The object's default values can be changed using the functions:

setSeed(newSeed)

setNoiseSeed(noiseSeed)

setPermutation(newPermutationSeed)


The object can has the following features:

* Generate vector with specific size, mean, variance, seed, add noise to it (or not), change specific mean and variance for the noise and make permutation.

* Generate matrix with specific number of rows or columns, mean, variance and seed.

* Generate sparse matrix with specific number of rows/columns, sparcity percentage and L1 Norm.

* Generate a discrete matrix with values pre-determined with specific number of rows/columns, a values and probabilities array (pytorch tensors).

* Generate a vector for autoregression with specific vector input, matrix (will generate if =None) and noise (will generate if =None). Will generate vector, add noise to it and multiply with matrix. The output vector supports permutation as well.

* Generate a vector with specific mean and variance adding in front of it a noise with specific mean and variance as well. Takes size of vector and size of noise as fundamental parameters.

* Permutate a vector

* Add noise to a vector

So it is possible to define specific mean and variance both in the object creation and in the function usage.

Notice that using a specific seed will result in deterministic/replicable generations, while not using one will result in random generations.

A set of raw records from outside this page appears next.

theorem sums_agree (start end_ : Int) :
    (∑ n ∈ Finset.Icc start end_, (if goodb n then n else 0)) =
      ∑ k ∈ Finset.Icc (1 : Int) (PySem.Int.floordiv (digitCount end_) 2),
        ∑ n ∈ (Finset.Icc (max ((10:Int) ^ (k-1).toNat) (-(PySem.Int.floordiv (-(max start 1)) ((10:Int) ^ k.toNat + 1))))
                          (min ((10:Int) ^ k.toNat - 1) (PySem.Int.floordiv end_ ((10:Int) ^ k.toNat + 1)))).image
                (fun h => h * ((10:Int) ^ k.toNat + 1)), n := by
  have hK2 : ∀ k : Int, 1 ≤ k → ¬ (k ≤ PySem.Int.floordiv (digitCount end_) 2) →
      (10:Int) ^ (2 * k.toNat - 1) > end_ := by
    intro k hk hgt
    have hKnn := digitCount_nonneg end_
    have hlt := lt_pow_digitCount end_
    rw [PySem.Int.floordiv_eq_ediv_of_pos (by omega : (0:Int) < 2)] at hgt
    have hexp : (digitCount end_).toNat ≤ 2 * k.toNat - 1 := by omega
    calc end_ < (10:Int) ^ (digitCount end_).toNat := hlt
      _ ≤ (10:Int) ^ (2 * k.toNat - 1) := pow_le_pow_right₀ (by norm_num) hexp
  rw [← Finset.sum_filter]
  rw [show (Finset.Icc start end_).filter (fun n => goodb n = true) =
      (Finset.Icc (1 : Int) (PySem.Int.floordiv (digitCount end_) 2)).biUnion (fun k =>
        (Finset.Icc (max ((10:Int) ^ (k-1).toNat) (-(PySem.Int.floordiv (-(max start 1)) ((10:Int) ^ k.toNat + 1))))
                    (min ((10:Int) ^ k.toNat - 1) (PySem.Int.floordiv end_ ((10:Int) ^ k.toNat + 1)))).image
          (fun h => h * ((10:Int) ^ k.toNat + 1))) from ?_]
  · apply Finset.sum_biUnion
    intro a ha b hb hab
    simp only [Finset.coe_Icc, Set.mem_Icc] at ha hb
    rw [Function.onFun, Finset.disjoint_left]
    intro n hna hnb
    rw [mem_blockS_iff] at hna hnb
    obtain ⟨h, ⟨ha1, ha2⟩, _, rfl⟩ := hna
    obtain ⟨h', ⟨hb1, hb2⟩, _, hn'⟩ := hnb
    have B1 := blockS_bracket a h ha.1 ha1 ha2
    have B2 := blockS_bracket b h' hb.1 hb1 hb2
    rw [← hn'] at B2
    rcases lt_trichotomy a b with hlt | heq | hgt
    · have he : 2 * a.toNat ≤ 2 * b.toNat - 1 := by omega
      have := pow_le_pow_right₀ (by norm_num : (1:Int) ≤ 10) he
      omega
    · exact hab heq
    · have he : 2 * b.toNat ≤ 2 * a.toNat - 1 := by omega
      have := pow_le_pow_right₀ (by norm_num : (1:Int) ≤ 10) he
      omega
  · apply Finset.ext
    intro n
    rw [Finset.mem_filter, Finset.mem_biUnion]
    simp only [Finset.mem_Icc]
    rw [goodb_iff]
    constructor
    · rintro ⟨⟨hs, he⟩, hdub⟩
      have hpos := dubP_pos hdub
      obtain ⟨κ, η, hκ, hlo, hhi, hn⟩ := hdub
      have hκ' : (1:Int) ≤ (κ : Int) := by exact_mod_cast hκ
      have htn : ((κ : Int)).toNat = κ := by omega
      have htn1 : ((κ:Int) - 1).toNat = κ - 1 := by omega
      have hloI : (10:Int) ^ ((κ:Int) - 1).toNat ≤ (η : Int) := by rw [htn1]; exact_mod_cast hlo
      have hhiI : (η : Int) ≤ (10:Int) ^ ((κ:Int)).toNat - 1 := by
        rw [htn]; have : (η:Int) < (10:Int)^κ := by exact_mod_cast hhi
        omega
      have hnI : n = (η : Int) * ((10:Int) ^ ((κ:Int)).toNat + 1) := by rw [htn]; exact hn
      refine ⟨(κ : Int), ⟨hκ', ?_⟩, ?_⟩
      · by_contra hgt
        have hbig := hK2 (κ : Int) hκ' hgt
        have hbr := blockS_bracket (κ : Int) (η : Int) hκ' hloI hhiI
        omega
      · rw [mem_blockS_iff]
        exact ⟨(η : Int), ⟨hloI, hhiI⟩, ⟨by rw [← hnI]; omega, by rw [← hnI]; exact he⟩, hnI⟩
    · rintro ⟨k, ⟨hk1, hk2⟩, hmem⟩
      rw [mem_blockS_iff] at hmem
      obtain ⟨h, ⟨h1, h2⟩, ⟨h3, h4⟩, rfl⟩ := hmem
      have hhpos : (0:Int) < h := lt_of_lt_of_le (by positivity) h1
      refine ⟨⟨le_trans (le_max_left _ _) h3, h4⟩, ?_⟩
      refine ⟨k.toNat, h.toNat, by omega, ?_, ?_, ?_⟩
      · have : ((10:Int) ^ (k.toNat - 1)) ≤ (h.toNat : Int) := by
          rw [show (k.toNat - 1) = (k-1).toNat by omega, show ((h.toNat : Int)) = h by omega]
          exact h1
        exact_mod_cast this
      · have : ((h.toNat : Int)) < (10:Int) ^ k.toNat := by omega
        exact_mod_cast this
      · rw [show ((h.toNat : Int)) = h by omega]
theorem pv_coreLoop_run :
    ∀ (fuel : Nat) (core : List (Int × Int)), core.Nodup → core.length < fuel →
      (pvCoreLoop fuel core).Nodup
      ∧ pvSteps core.toFinset (pvCoreLoop fuel core).toFinset
      ∧ pvStuck (pvCoreLoop fuel core).toFinset := by
  intro fuel
  induction fuel with
  | zero => intro core _ hlen; exact absurd hlen (Nat.not_lt_zero _)
  | succ n ih =>
      intro core hnd hlen
      have hfn : (core.filter (fun p => decide (4 ≤ pvDeg core p))).Nodup := hnd.filter _
      have hofl : PySem.Set.ofList (core.filter (fun p => decide (4 ≤ pvDeg core p)))
          = core.filter (fun p => decide (4 ≤ pvDeg core p)) := pvSet_ofList_eq_self _ hfn
      have hred : pvCoreLoop (n + 1) core
          = if (PySem.Set.ofList (core.filter (fun p => decide (4 ≤ pvDeg core p)))).length
              = core.length
            then core
            else pvCoreLoop n
              (PySem.Set.ofList (core.filter (fun p => decide (4 ≤ pvDeg core p)))) := rfl
      rw [hred, hofl]
      by_cases hl : (core.filter (fun p => decide (4 ≤ pvDeg core p))).length = core.length
      · rw [if_pos hl]
        have heqf : core.filter (fun p => decide (4 ≤ pvDeg core p)) = core :=
          List.filter_sublist.eq_of_length hl
        have hall := List.filter_eq_self.mp heqf
        refine ⟨hnd, Relation.ReflTransGen.refl, ?_⟩
        intro p hp
        have := hall p (List.mem_toFinset.mp hp)
        rw [← pvDeg_eq_degF]
        simpa using this
      · rw [if_neg hl]
        have hlt : (core.filter (fun p => decide (4 ≤ pvDeg core p))).length < core.length :=
          lt_of_le_of_ne List.filter_sublist.length_le hl
        obtain ⟨B1, B2, B3⟩ := ih _ hfn (by omega)
        refine ⟨B1, Relation.ReflTransGen.trans ?_ B2, B3⟩
        have hU : (core.filter (fun p => decide (4 ≤ pvDeg core p))).toFinset
            = core.toFinset \ core.toFinset.filter (fun p => pvDegF core.toFinset p < 4) := by
          rw [List.toFinset_filter, ← Finset.filter_not]
          apply Finset.filter_congr
          intro p _
          rw [← pvDeg_eq_degF]
          simp [not_lt]
        rw [hU]
        exact pv_serial (Finset.filter_subset _ _) (fun p hp => (Finset.mem_filter.mp hp).2)

theorem pv_B_repr (g : List (List String)) (rows cols : Int)
    (hrows : rows = (g.length : Int))
    (hcols : cols = if (0 : Int) < (g.length : Int) then ((PySem.List.pyGetD g 0 []).length : Int) else 0) :
    ∃ S, pvSteps (pvRollsF g rows cols) S ∧ pvStuck S ∧
      optimize_forklift_access_alt g = ((pvRollsF g rows cols).card : Int) - (S.card : Int) := by
  have hval : optimize_forklift_access_alt g
      = ((pvRolls g rows cols).length : Int)
        - ((pvCoreLoop ((pvRolls g rows cols).length + 1) (pvRolls g rows cols)).length : Int) := by
    subst hrows; subst hcols; rfl
  have hnd : (pvRolls g rows cols).Nodup := PySem.Set.nodup_ofList _
  have htf : (pvRolls g rows cols).toFinset = pvRollsF g rows cols := by
    apply Finset.ext
    intro q
    simp [pvRolls, pvRollsF, PySem.Set.mem_ofList, List.mem_toFinset]
  obtain ⟨B1, B2, B3⟩ :=
    pv_coreLoop_run ((pvRolls g rows cols).length + 1) (pvRolls g rows cols) hnd (by omega)
  refine ⟨(pvCoreLoop ((pvRolls g rows cols).length + 1) (pvRolls g rows cols)).toFinset,
    ?_, B3, ?_⟩
  · rw [← htf]; exact B2
  · rw [hval, ← htf, List.toFinset_card_of_nodup hnd, List.toFinset_card_of_nodup B1]

-- ===== VERDICT (by name: the statement is the Claim_ definition above) =====
theorem optimize_forklift_access_spec : Claim_equal_optimize_forklift_access := by
  intro g _ _
  unfold Spec_optimize_forklift_access
  obtain ⟨SA, hA1, hA2, hA3⟩ := pv_A_repr g _ _ rfl rfl
  obtain ⟨SB, hB1, hB2, hB3⟩ := pv_B_repr g _ _ rfl rfl
  rw [hA3, hB3, pv_confluence hA1 hB1 hA2 hB2]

#Full Code + example usage

In [1]:
import torch
import random

class syntetic_data_generator:

    class vector:
        def __init__(self, defaultSeed=None, noiseSeed=None, permutationSeed=None):
            self.seed = defaultSeed
            self.noiseSeed = noiseSeed
            self.permutationSeed = permutationSeed
        
        def setSeed(self, newSeed):
            self.seed = newSeed
            return self

        def setNoiseSeed(self, noiseSeed):
            self.noiseSeed = noiseSeed
            return self

        def setPermutation(self, newPermutationSeed):
            self.permutationSeed = newPermutationSeed
            return self

        def generateVector(self, size, mean=0, variance=1, random_generator_seed=None, add_Noise=False, noise_mean=0, noise_variance = 1, noise_generator_seed=None, permutation_seed=None):


            if random_generator_seed is None:
                random_generator_seed = self.seed
            if noise_generator_seed is None:
                noise_generator_seed = self.noiseSeed

            generator = torch.Generator()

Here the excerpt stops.